Fortunately, the tar sands industry and its regulators are increasingly under a microscope as they face growing questions from scientists and concerned citizens. There is also growing scrutiny from major trading partners like the United States who are rightfully concerned that the Canadian tar sands are polluting water and air at the same time that industry wants to expand them and sell to new markets.

As a result it is becoming harder to deny the devastating impacts of rapid tar sands growth on nearby water, air, and land and the global increase in climate change-causing pollution. All these impacts are being driven by the burning of fossil fuels and it has never been clearer that we need a plan to phase them out and develop safe, clean and renewable energy. While we work towards this brighter energy future, we also need to ensure that current tar sands operations are doing as little damage to our shared environment as possible.

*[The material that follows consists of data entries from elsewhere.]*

-- pv_equiv track=rewrite | github.com/bijeshofficial/coding_solutions | LeetCode/1614_Maximum_Nesting_Depth_of_the_Parentheses.py | maxDepth
-- ===== SOURCE A (Python) =====
-- def maxDepth(s: str) -> int:
--     counter = 0
--     ans = []
--     for i in s:
--         if i == '(':
--             counter += 1
--         elif i == ')':
--             ans.append(counter)
--             counter -= 1
--     ans.append(counter)
--     return max(ans)
-- ===== SOURCE B (Python) =====
-- def maxDepth(s: str) -> int:
--     # Divide and conquer: a segment reduces to (total delta, max delta-sum over its
--     # nonempty prefixes); segments combine associatively, answer = max(0, best prefix).
--     def scan(t):
--         if len(t) == 1:
--             d = 1 if t == '(' else -1 if t == ')' else 0
--             return (d, d)
--         m = len(t) // 2
--         tl, ml = scan(t[:m])
--         tr, mr = scan(t[m:])
--         return (tl + tr, max(ml, tl + mr))
--     if not s:
--         return 0
--     return max(0, scan(s)[1])
-- ===== Notes on version B (the rewrite author's own statement) =====
-- stated objective: alternative
-- what changed: Replaces A's single linear branch-and-collect loop (append counter at each ')' then max) with a recursive divide-and-conquer: each half of the string reduces to a (total delta, max nonempty-prefix delta sum) pair, the pairs combine associatively, and the answer is max(0, best prefix).
import Mathlib
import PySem

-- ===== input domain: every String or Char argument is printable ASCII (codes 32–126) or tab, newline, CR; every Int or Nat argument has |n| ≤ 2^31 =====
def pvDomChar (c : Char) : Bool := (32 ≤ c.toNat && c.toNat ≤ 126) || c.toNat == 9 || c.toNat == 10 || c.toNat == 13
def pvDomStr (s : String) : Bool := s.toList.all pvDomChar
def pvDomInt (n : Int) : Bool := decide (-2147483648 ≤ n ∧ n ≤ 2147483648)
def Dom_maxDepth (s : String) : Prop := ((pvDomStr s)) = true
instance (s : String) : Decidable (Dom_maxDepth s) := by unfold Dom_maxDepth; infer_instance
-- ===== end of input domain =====

-- B replaces A's linear branch-and-collect loop with a divide-and-conquer reduction:
-- each half reduces to (total delta, max nonempty-prefix delta sum) and the pairs combine; alternative algorithm, same exact value.

-- ===== PORT A =====
def maxDepth (s : String) : Int :=
  -- counter/ans loop: on ')' append counter before decrementing; finally append counter and take max
  let st := s.toList.foldl (fun (p : Int × List Int) i =>
    if i = '(' then (p.1 + 1, p.2)
    else if i = ')' then (p.1 - 1, p.2 ++ [p.1])
    else p) (0, [])
  ((PySem.List.max? (st.2 ++ [st.1]) (fun x => x)).getD 0)

-- ===== PORT B =====
-- d = 1 if t == '(' else -1 if t == ')' else 0
def pvDeltaB (c : Char) : Int := if c = '(' then 1 else if c = ')' then -1 else 0

-- scan(t): divide a nonempty segment at m = len//2; each side yields
-- (total delta, max prefix delta-sum); combine as (tl+tr, max(ml, tl+mr)).
def pvScan (l : List Char) : Int × Int :=
  if _h : l.length ≤ 1 then
    match l with
    | [] => (0, 0)          -- unreachable: scan is only called on nonempty segments
    | c :: _ => (pvDeltaB c, pvDeltaB c)
  else
    let m := l.length / 2
    let p := pvScan (l.take m)
    let q := pvScan (l.drop m)
    (p.1 + q.1, max p.2 (p.1 + q.2))
termination_by l.length
decreasing_by
  · simp only [List.length_take]; omega
  · simp only [List.length_drop]; omega

def maxDepth_alt (s : String) : Int :=
  if s.toList = [] then 0 else max 0 (pvScan s.toList).2

-- ===== PRECONDITION & SPEC =====
def Spec_maxDepth (s : String) (out : Int) : Prop := out = maxDepth_alt s
instance (s : String) (out : Int) : Decidable (Spec_maxDepth s out) := by unfold Spec_maxDepth; infer_instance

-- ===== CLAIM (what is proved, stated in full; the proofs are below) =====
def Claim_equal_maxDepth : Prop := ∀ (s : String), Dom_maxDepth s → Spec_maxDepth s (maxDepth s)

-- ===== LEMMAS AND PROOFS =====

-- delta of one character (A-analysis view)
def pvDelta (c : Char) : Int := (if c = '(' then 1 else 0) - (if c = ')' then 1 else 0)

theorem pvDeltaB_eq (c : Char) : pvDeltaB c = pvDelta c := by
  unfold pvDeltaB pvDelta
  by_cases h1 : c = '(' <;> by_cases h2 : c = ')' <;> simp [h1, h2]

-- recursive description of A's loop state starting from counter cnt (final counter, appended values)
def pvAnsFin (cnt : Int) : List Char → Int × List Int
  | [] => (cnt, [])
  | c :: l =>
    if c = '(' then pvAnsFin (cnt + 1) l
    else if c = ')' then
      let r := pvAnsFin (cnt - 1) l
      (r.1, cnt :: r.2)
    else pvAnsFin cnt l

-- prefix sums of the deltas starting after value cur
def pvPref (cur : Int) : List Char → List Int
  | [] => []
  | c :: l => (cur + pvDelta c) :: pvPref (cur + pvDelta c) l

-- max of a nonempty list (0 for [])
def pvLMax : List Int → Int
  | [] => 0
  | a :: t => t.foldl max a

-- max delta-sum over the nonempty prefixes of a nonempty list
def pvMP : List Char → Int
  | [] => 0
  | [c] => pvDelta c
  | c :: l => max (pvDelta c) (pvDelta c + pvMP (l))

theorem pvMP_cons (c : Char) (l : List Char) (h : l ≠ []) :
    pvMP (c :: l) = max (pvDelta c) (pvDelta c + pvMP l) := by
  cases l with
  | nil => exact absurd rfl h
  | cons d t => rfl

theorem pv_foldl_max_max (l : List Int) : ∀ (a b : Int),
    l.foldl max (max a b) = max a (l.foldl max b) := by
  induction l with
  | nil => intro a b; simp [List.foldl]
  | cons c l ih =>
    intro a b
    simp only [List.foldl]
    rw [max_assoc, ih]

theorem pv_lMax_cons (x z : Int) (l : List Int) :
    pvLMax (x :: (l ++ [z])) = max x (pvLMax (l ++ [z])) := by
  cases l with
  | nil => simp [pvLMax]
  | cons a l' =>
    simp only [pvLMax, List.cons_append, List.foldl]
    rw [pv_foldl_max_max]

theorem pv_foldA (l : List Char) : ∀ (cnt : Int) (ans : List Int),
    l.foldl (fun (p : Int × List Int) i =>
      if i = '(' then (p.1 + 1, p.2)
      else if i = ')' then (p.1 - 1, p.2 ++ [p.1])
      else p) (cnt, ans)
    = ((pvAnsFin cnt l).1, ans ++ (pvAnsFin cnt l).2) := by
  induction l with
  | nil => intro cnt ans; simp [pvAnsFin]
  | cons c l ih =>
    intro cnt ans
    by_cases h1 : c = '('
    · simp [h1, List.foldl, pvAnsFin, ih]
    · by_cases h2 : c = ')'
      · simp [h2, List.foldl, pvAnsFin, ih]
      · simp [h1, h2, List.foldl, pvAnsFin, ih]

theorem pv_main (l : List Char) : ∀ (cnt : Int),
    pvLMax ((pvAnsFin cnt l).2 ++ [(pvAnsFin cnt l).1]) = (pvPref cnt l).foldl max cnt := by
  induction l with
  | nil => intro cnt; simp [pvAnsFin, pvPref, pvLMax]
  | cons c l ih =>
    intro cnt
    by_cases h1 : c = '('
    · subst h1
      simp [pvAnsFin, pvPref, pvDelta]
      rw [ih (cnt + 1)]
    · by_cases h2 : c = ')'
      · subst h2
        simp [pvAnsFin, pvPref, pvDelta]
        rw [pv_lMax_cons, ih (cnt - 1), ← pv_foldl_max_max,
            max_eq_left (by omega : cnt - 1 ≤ cnt),
            show cnt + -1 = cnt - 1 from by ring]
      · simp [pvAnsFin, pvPref, pvDelta, if_neg h1, if_neg h2]
        rw [ih cnt]

theorem pv_maxGetD (l : List Int) (z : Int) :
    ((PySem.List.max? (l ++ [z]) (fun x => x)).getD 0) = pvLMax (l ++ [z]) := by
  cases l with
  | nil => simp [PySem.List.max?_id_cons, pvLMax]
  | cons a t =>
    simp only [List.cons_append]
    rw [PySem.List.max?_id_cons]
    simp [pvLMax]

-- foldl max over the prefix sums = max of the seed and cur + best nonempty prefix
theorem pv_pref_foldl (l : List Char) (h : l ≠ []) : ∀ (a cur : Int),
    (pvPref cur l).foldl max a = max a (cur + pvMP l) := by
  induction l with
  | nil => exact absurd rfl h
  | cons c l ih =>
    intro a cur
    cases hl : l with
    | nil => simp [pvPref, pvMP, List.foldl]
    | cons d t =>
      have hne : l ≠ [] := by simp [hl]
      rw [← hl]
      simp only [pvPref, List.foldl]
      rw [ih hne, pvMP_cons c l hne, ← max_add_add_left, ← max_assoc]
      congr 1
      ring

-- total delta and best-prefix of a concatenation of nonempty lists
theorem pv_mp_append (l1 : List Char) (h1 : l1 ≠ []) (l2 : List Char) (h2 : l2 ≠ []) :
    pvMP (l1 ++ l2) = max (pvMP l1) ((l1.map pvDelta).sum + pvMP l2) := by
  induction l1 with
  | nil => exact absurd rfl h1
  | cons c l ih =>
    cases hl : l with
    | nil =>
      subst hl
      simp only [List.cons_append, List.nil_append, List.map, List.sum_cons, List.sum_nil]
      rw [pvMP_cons c l2 h2]
      simp [pvMP]
    | cons d t =>
      have hne : l ≠ [] := by simp [hl]
      rw [← hl]
      have hne2 : l ++ l2 ≠ [] := by cases l <;> simp_all
      simp only [List.cons_append]
      rw [pvMP_cons c (l ++ l2) hne2, ih hne, pvMP_cons c l hne]
      simp only [List.map, List.sum_cons]
      rw [← max_add_add_left, ← max_assoc]
      congr 1
      ring

-- pvScan computes (total delta, best nonempty prefix) on every nonempty list
theorem pvScan_spec (n : ℕ) : ∀ (l : List Char), l.length ≤ n → l ≠ [] →
    pvScan l = ((l.map pvDelta).sum, pvMP l) := by
  induction n with
  | zero => intro l hn hne; cases l with
    | nil => exact absurd rfl hne
    | cons c t => simp at hn
  | succ n ih =>
    intro l hn hne
    by_cases h1 : l.length ≤ 1
    · cases l with
      | nil => exact absurd rfl hne
      | cons c t =>
        cases t with
        | nil => simp [pvScan, pvMP, pvDeltaB_eq]
        | cons d t' => simp at h1
    · rw [pvScan, dif_neg h1]
      dsimp only
      have hlen : 2 ≤ l.length := by omega
      set m := l.length / 2 with hm
      have hm1 : 1 ≤ m := by omega
      have hmlt : m < l.length := by omega
      have htk : (l.take m).length = m := by simp; omega
      have hdp : (l.drop m).length = l.length - m := by simp
      have htne : l.take m ≠ [] := by
        intro h; rw [h] at htk; simp at htk; omega
      have hdne : l.drop m ≠ [] := by
        intro h; rw [h] at hdp; simp at hdp; omega
      rw [ih (l.take m) (by omega) htne, ih (l.drop m) (by omega) hdne]
      have hsplit : l = l.take m ++ l.drop m := (List.take_append_drop m l).symm
      dsimp only
      rw [Prod.mk.injEq]
      constructor
      · conv_rhs => rw [hsplit]
        simp
      · conv_rhs => rw [hsplit]
        rw [pv_mp_append (l.take m) htne (l.drop m) hdne]

-- ===== VERDICT (by name: the statement is the Claim_ definition above) =====
theorem maxDepth_spec : Claim_equal_maxDepth := by
  intro s _
  unfold Spec_maxDepth maxDepth maxDepth_alt
  dsimp only
  rw [pv_foldA]
  dsimp only
  simp only [List.nil_append]
  rw [pv_maxGetD, pv_main]
  cases hl : s.toList with
  | nil => simp [pvPref]
  | cons c t =>
    rw [if_neg (by simp)]
    rw [pv_pref_foldl (c :: t) (by simp) 0 0,
        pvScan_spec (c :: t).length (c :: t) le_rfl (by simp)]
    simp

Improvements in dealing with tailings and reducing water use and pollution are obvious places to make meaningful change. The technology is available and could be implemented much more ambitiously. Instead of bombarding Canadians with a bonanza of pro-tar sands ads that desperately try to paint the tar sands green, the industry should roll out plans that actually make a difference.

Tim Gray is executive director of Environmental Defence Canada.